Человек с подобным бесстрашием и прямолинейностью, милосердием и добротой, достоинством и благородством, молодецкой статью и богатырской силой, как герой романа И. Кодзоева «Сулумбек Сагопшинский», оказывается на пути пристава Чалкина (инг. пирстоп - Х. Ф.). Этот эпизод романа - пролог, начало похода Сулумбека в абречество и… в бессмертие. Что есмь Чалкин? Эта мелкая имперская шпана, которая установила неписаную обязанность туземцев из ингушского села Сагопш поочередно и ежедневно ублажать его чрево вареной курицей с галушками и бутылкой водки. Если не будет водки, то тогда кормить следует не один, а два дня... Так, видите ли, установил… пристав Чалкин - вымогатель и вдобавок крохобор-рецидивист, который бы жрал и жрал чужих кур, заливая их водкой, если бы на его пути к «корыту» не встал двадцатилетний Сулумбек.
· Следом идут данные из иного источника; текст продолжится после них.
-- pv_equiv track=rewrite | github.com/jylee425/algorithm_exercises | BOJ_3085.py | helper
-- ===== SOURCE A (Python) =====
-- def helper(board, res):
--     """
--     Args:
--         board: give board
--     Return:
--         max cnt the number of same colors adjacent, given board
--     """
--     N = len(board)
--
--     # row-wise search
--     for r in range(N):
--         cnt = 1
--         for c in range(N - 1):
--             if board[r][c] == board[r][c + 1]:
--                 cnt += 1
--                 res = max(res, cnt)
--             else:
--                 cnt = 1
--
--     # column-wise search
--     for c in range(N):
--         cnt = 1
--         for r in range(N - 1):
--             if board[r][c] == board[r + 1][c]:
--                 cnt += 1
--                 res = max(res, cnt)
--             else:
--                 cnt = 1
--
--     return res
-- ===== SOURCE B (Python) =====
-- def helper(board, res):
--     """Same result as A: treat the rows (clipped to N) and the columns uniformly
--     as lines, run-length-encode each line, and take the max over runs of length
--     >= 2 together with the initial res."""
--     N = len(board)
--     rows = [row[:N] for row in board]
--     lines = rows + ["".join(row[c] for row in rows) for c in range(N)]
--     best = res
--     for line in lines:
--         runs = []
--         for ch in line:
--             if runs and runs[-1][0] == ch:
--                 runs[-1][1] += 1
--             else:
--                 runs.append([ch, 1])
--         for _, k in runs:
--             if k >= 2:
--                 best = max(best, k)
--     return best
-- ===== Notes on version B (the rewrite author's own statement) =====
-- stated objective: alternative
-- what changed: B replaces A's two separate index-driven neighbour-comparison scans (row pass and column pass, each with a cnt/res pair of loop variables) by one uniform pass over a single collection of lines (the rows clipped to N plus the N columns), run-length-encoding each line and taking the max over runs of length >= 2.
-- outside the precondition, e.g. on helper([''], 1): A returns 1, B raises IndexError
import Mathlib
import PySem

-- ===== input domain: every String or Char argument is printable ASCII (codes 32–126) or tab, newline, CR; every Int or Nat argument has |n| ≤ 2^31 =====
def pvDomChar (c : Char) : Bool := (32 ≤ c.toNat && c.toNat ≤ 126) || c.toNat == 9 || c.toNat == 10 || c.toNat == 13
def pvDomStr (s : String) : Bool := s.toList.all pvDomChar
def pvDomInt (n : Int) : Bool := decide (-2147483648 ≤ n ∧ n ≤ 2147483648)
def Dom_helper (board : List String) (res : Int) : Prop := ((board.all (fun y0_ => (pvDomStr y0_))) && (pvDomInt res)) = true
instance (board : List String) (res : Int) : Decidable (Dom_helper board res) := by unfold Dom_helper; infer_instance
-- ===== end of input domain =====

-- B replaces A's two index-driven neighbour-comparison scans by one uniform pass over
-- rows-plus-columns as lines, run-length-encoding each line (alternative decomposition, same cost).


-- ===== PORT A =====
def helper (board : List String) (res : Int) : Int :=
  let N : Int := board.length
  let res1 : Int := (PySem.List.pyRange 0 N 1).foldl (fun res r =>
    ((PySem.List.pyRange 0 (N - 1) 1).foldl (fun (s : Int × Int) c =>
        if PySem.Str.pyGet? (PySem.List.pyGetD board r "") c
             = PySem.Str.pyGet? (PySem.List.pyGetD board r "") (c + 1) then
          (max s.1 (s.2 + 1), s.2 + 1)
        else (s.1, 1)) (res, 1)).1) res
  (PySem.List.pyRange 0 N 1).foldl (fun res c =>
    ((PySem.List.pyRange 0 (N - 1) 1).foldl (fun (s : Int × Int) r =>
        if PySem.Str.pyGet? (PySem.List.pyGetD board r "") c
             = PySem.Str.pyGet? (PySem.List.pyGetD board (r + 1) "") c then
          (max s.1 (s.2 + 1), s.2 + 1)
        else (s.1, 1)) (res, 1)).1) res1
И. Кодзоев дает великолепную психологическую зарисовку их встречи, которая заслуживает более подробного изложения. Пристав, придя за своей «кормёжкой» в дом Гоаравожевых и увидев приготовленную для него курицу и бутыль с «огненным пойлом», аж крякнул от удовольствия: «Молодец матушка - ингушка…» За столом, на почетном месте, сидел Сулумбек, который не выказал никаких знаков внимания и почтения к столь «значительной» особе, заявившейся потешить свое чрево…2

Сулумбек небрежно бросил окаяннику, который предвкушал праздник ублажения плоти: «Садись, если хочешь… не хочешь стой…» Он наливает себе полный стакан водки и медленно, смакуя, выпивает до дна, а затем налегает на курицу. Пирстоп опешил от невиданной наглости окаянного басурманина, и в приступе ярости завопил: «Ты… Ты чего это творишь, абормот... моя водка… для меня поставлена… курица…» Сулумбек ел, делая вид, что не замечает его. «Ах, ты, сукин сын! Нагленыш! Я же тебя…», - в ярости заорал блюститель «имперской кормёжки» и занес руку для удара, однако Сулумбек перехватил ее, заломил за спину и пинками под зад выпроводил вон из дома и со двора.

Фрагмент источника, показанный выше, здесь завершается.